Размер шрифта
-
+

Рондо - стр. 65

Первое, что он почувствовал после отступления растерянности, была злость. Его четырнадцать лет обманывали. Сговорились за его спиной и… Всю жизнь втайне шептались, скашивая на него глаза, следили, чтобы он ничего не услышал, не узнал, не заподозрил. Правду знали все – и соседи, и родственники. Все. Все шушукались, а он ни о чём не догадывался, все вокруг знали о нём больше, чем он знал о себе. Митя казался себе голым среди одетых. Долго у него внутри пылали обида и злость: «Гады! Как они посмели у него за спиной…»

Следом резанула непривычная мысль, что он в этом доме чужой. Мысль была, а понять себя чужим он не мог, хотя из-за обиды и злости очень хотелось ощутить, что никому не нужен. Что б назло! Не мог, потому что он давно врос в этот дом, в эту комнату. У него имелось своё место для еды, свой матрас, на котором он спал, свой письменный стол, за которым он готовил уроки. Митя присутствовал в этой комнате, даже если находился на улице или в школе. И всё-таки он здесь чужой. Митя расковыривал этот ноющий нарывчик до тех пор, пока в его гудящую голову не забрался ядовитый вопрос: «А кому и зачем я здесь нужен? Почему перед разводом с отцом мама уговаривала меня заявить на суде будто я хочу остаться жить с ней? Ведь маму я тогда так раздражал, что она меня ненавидела». Впрочем, он всего лишь расплачивался за отца. Но всё равно: почему? Ответ, как и вопрос, объявился сам собой, и от него стало ещё хуже. Выходило так, что ему отвели роль приманки, на которую мама хотела заманить отца обратно в семью. Мите вспомнились Вовкины рассказы о ловле щук: беспомощный малёк проткнут от хвоста до головы стальным крючком и подвешен на леске. Он, хоть и в воде, а деться никуда не может и висит там, где ему определили. Он – приманка для щуки. Митя – приманка для отца.

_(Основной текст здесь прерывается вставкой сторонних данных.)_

theorem collect_char (k : String) (m : Int) (l : List (Int × String)) (acc : List Int) :
    pvCollectIdx k m l acc = acc ++ (pvMatches k l).take (max 0 (m - acc.length)).toNat := by
  induction l generalizing acc with
  | nil => simp [pvCollectIdx, pvMatches]
  | cons p l ih =>
    obtain ⟨i, s⟩ := p
    by_cases hm : m ≤ (acc.length : Int)
    · simp [pvCollectIdx, hm]
    · by_cases hs : s = k
      · have hsk : (s == k) = true := by simp [hs]
        simp only [pvCollectIdx, if_neg hm, if_pos hs, ih]
        have hmt : pvMatches k ((i, s) :: l) = i :: pvMatches k l := by
          simp [pvMatches, hsk]
        rw [hmt]
        have h1 : (max 0 (m - ((acc ++ [i]).length : Int))).toNat
            = (max 0 (m - acc.length)).toNat - 1 := by
          simp only [List.length_append, List.length_cons, List.length_nil]
          omega
        have h2 : (max 0 (m - (acc.length : Int))).toNat = ((max 0 (m - acc.length)).toNat - 1) + 1 := by
          omega
        rw [h1, h2, List.take_succ_cons]
        simp
      · have hsk : (s == k) = false := by simp [hs]
        simp only [pvCollectIdx, if_neg hm, if_neg hs, ih]
        have hmt : pvMatches k ((i, s) :: l) = pvMatches k l := by
          simp [pvMatches, hsk]
        rw [hmt]

theorem collect_char0 (k : String) (m : Int) (l : List (Int × String)) :
    pvCollectIdx k m l [] = (pvMatches k l).take (max 0 m).toNat := by
  simpa using collect_char k m l []

theorem group_getD (S : PySem.Set String) (l : List (Int × String))
    (d : PySem.Dict String (List Int)) (k : String) (hk : PySem.Set.contains S k = true) :
    (l.foldl (fun d p => if PySem.Set.contains S p.2 then d.modify p.2 [] (fun v => v ++ [p.1]) else d) d).getD k []
      = d.getD k [] ++ pvMatches k l := by
  rw [PySem.List.foldl_if_eq_foldl_filter]
  have hswap : (l.filter (fun p => PySem.Set.contains S p.2)).foldl
      (fun d p => d.modify p.2 [] (fun v => v ++ [p.1])) d
      = ((l.filter (fun p => PySem.Set.contains S p.2)).map Prod.swap).foldl
          (fun d q => d.modify q.1 [] (fun v => v ++ [q.2])) d := by
    rw [List.foldl_map]
    rfl
  rw [hswap, PySem.Dict.getD_foldl_modify_append]
  congr 1
  rw [List.filter_map]
  have hflt : ((l.filter (fun p => PySem.Set.contains S p.2)).filter
      ((fun q : String × Int => q.1 == k) ∘ Prod.swap))
      = l.filter (fun q => q.2 == k) := by
    rw [List.filter_filter]
    apply List.filter_congr
    intro a _
    by_cases ha : a.2 = k
    · have h1 : (a.2 == k) = true := by simp [ha]
      have h2 : a.2 ∈ S := by rw [ha]; exact (PySem.Set.contains_iff S k).1 hk
      simp [h1, h2]
    · simp [ha]
  rw [hflt, List.map_map]
  simp [pvMatches]

theorem loop_inv (m : Int) (S : List String) (l : List (Int × String))
    (counts : PySem.Dict String Int) (tA tB : PySem.Dict String (List Int))
    (hKA : tA.keys = tB.keys) (hnd : tB.keys.Nodup)
    (hS : ∀ k, k ∈ S ↔ k ∈ tB.keys)
    (hc : ∀ k, counts.get? k =
      if k ∈ S then some (((tB.getD k []).take (max 0 m).toNat).length : Int) else none)
    (hv : ∀ k, tA.getD k [] = (tB.getD k []).take (max 0 m).toNat) :
    (l.foldl
      (fun (st : PySem.Dict String Int × PySem.Dict String (List Int)) p =>
        match st.1.get? p.2 with
        | some c =>
          if c < m then
            (st.1.insert p.2 (c + 1), st.2.modify p.2 [] (fun v => v ++ [p.1]))
          else st
        | none => st) (counts, tA)).2.keys
      = (l.foldl
          (fun (d : PySem.Dict String (List Int)) p =>
            if PySem.Set.contains S p.2 then d.modify p.2 [] (fun v => v ++ [p.1]) else d) tB).keys
    ∧ (l.foldl
          (fun (d : PySem.Dict String (List Int)) p =>
            if PySem.Set.contains S p.2 then d.modify p.2 [] (fun v => v ++ [p.1]) else d) tB).keys.Nodup
    ∧ ∀ k, (l.foldl
      (fun (st : PySem.Dict String Int × PySem.Dict String (List Int)) p =>
        match st.1.get? p.2 with
        | some c =>
          if c < m then
            (st.1.insert p.2 (c + 1), st.2.modify p.2 [] (fun v => v ++ [p.1]))
          else st
        | none => st) (counts, tA)).2.getD k []
      = ((l.foldl
          (fun (d : PySem.Dict String (List Int)) p =>
            if PySem.Set.contains S p.2 then d.modify p.2 [] (fun v => v ++ [p.1]) else d) tB).getD k []).take (max 0 m).toNat := by
  induction l generalizing counts tA tB with
  | nil => exact ⟨hKA, hnd, hv⟩
  | cons p l ih =>
    obtain ⟨i, s⟩ := p
    simp only [List.foldl_cons]
    by_cases hs : s ∈ S
    · -- key is tracked
      have hsB : s ∈ tB.keys := (hS s).1 hs
      have hsBc : tB.contains s = true := (PySem.Dict.contains_iff_mem_keys _ _).2 hsB
      have hsA : tA.contains s = true := (PySem.Dict.contains_iff_mem_keys _ _).2 (hKA ▸ hsB)
      have hcs := hc s
      rw [if_pos hs] at hcs
      have hScon : PySem.Set.contains S s = true := by simpa [PySem.Set.contains] using hs
      by_cases hlt : ((((tB.getD s []).take (max 0 m).toNat).length : Nat) : Int) < m
      · -- both append; the cap is not yet reached
        simp only [hcs, hScon, if_pos hlt, if_true, PySem.Dict.modify]
        have hlen : (tB.getD s []).length < (max 0 m).toNat := by
          have h1 := List.length_take (i := (max 0 m).toNat) (l := tB.getD s [])
          omega
        apply ih
        · rw [PySem.Dict.keys_insert_of_contains _ _ hsA,
            PySem.Dict.keys_insert_of_contains _ _ hsBc, hKA]
        · rw [PySem.Dict.keys_insert_of_contains _ _ hsBc]; exact hnd
        · intro k; rw [PySem.Dict.keys_insert_of_contains _ _ hsBc]; exact hS k
        · intro k
          rw [PySem.Dict.get?_insert]
          by_cases hk : k = s
          · rw [if_pos hk, hk, if_pos hs, PySem.Dict.getD_insert_self]
            congr 1
            have h1 : ((tB.getD s []).take (max 0 m).toNat).length = (tB.getD s []).length :=
              by rw [List.take_of_length_le (le_of_lt hlen)]
            have h2 : ((tB.getD s [] ++ [i]).take (max 0 m).toNat).length
                = (tB.getD s []).length + 1 := by
              rw [List.take_of_length_le (by simp; omega)]; simp
            rw [h1, h2]; push_cast; ring
          · rw [if_neg hk, hc k, PySem.Dict.getD_insert_of_ne _ _ _ hk]
        · intro k
          by_cases hk : k = s
          · rw [hk, PySem.Dict.getD_insert_self, PySem.Dict.getD_insert_self, hv s,
              List.take_of_length_le (le_of_lt hlen),
              List.take_of_length_le (by simp; omega)]
          · rw [PySem.Dict.getD_insert_of_ne _ _ _ hk,
              PySem.Dict.getD_insert_of_ne _ _ _ hk, hv k]
      · -- cap reached (or non-positive): A keeps its state, B appends past the cap
        simp only [hcs, hScon, if_neg hlt, if_true, PySem.Dict.modify]
        have hge : (max 0 m).toNat ≤ (tB.getD s []).length := by
          have h1 := List.length_take (i := (max 0 m).toNat) (l := tB.getD s [])
          omega
        apply ih
        · rw [PySem.Dict.keys_insert_of_contains _ _ hsBc, hKA]
        · rw [PySem.Dict.keys_insert_of_contains _ _ hsBc]; exact hnd
        · intro k; rw [PySem.Dict.keys_insert_of_contains _ _ hsBc]; exact hS k
        · intro k
          by_cases hk : k = s
          · rw [hk, if_pos hs, PySem.Dict.getD_insert_self,
              List.take_append_of_le_length hge]
            exact hcs
          · rw [hc k, PySem.Dict.getD_insert_of_ne _ _ _ hk]
        · intro k
          by_cases hk : k = s
          · rw [hk, hv s, PySem.Dict.getD_insert_self, List.take_append_of_le_length hge]
          · rw [hv k, PySem.Dict.getD_insert_of_ne _ _ _ hk]
    · -- untracked key: both states unchanged
      have hcs := hc s
      rw [if_neg hs] at hcs
      have hScon : PySem.Set.contains S s = false := by simpa [PySem.Set.contains] using hs
      simp only [hcs, hScon, Bool.false_eq_true, if_false]
      exact ih counts tA tB hKA hnd hS hc hv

Его парализовало осознание своей глубокой беспомощности. Гамлетовский вопрос, так рано преградивший ему путь, он решил по-своему. Он не стал приспосабливаться, не полез на рожон, размахивая деревянной шпагой, не стал сопротивляться, а отошёл в сторону и затих. А что ещё мог сделать бессильный малёк? Он провёл вокруг себя границу, он спрятался за стену, он зарылся с головой в землю. От домашних он целиком закуклился и готовился просуществовать молчком весь остаток жизни. Так, по крайней мере, легче справляться с подмявшей его растерянностью. А на первых порах он вообще омертвел и долго не впускал в себя ничего такого, что требовало любви или ненависти, восторга или недовольства. Он воплощал собой дистилированное равнодушие.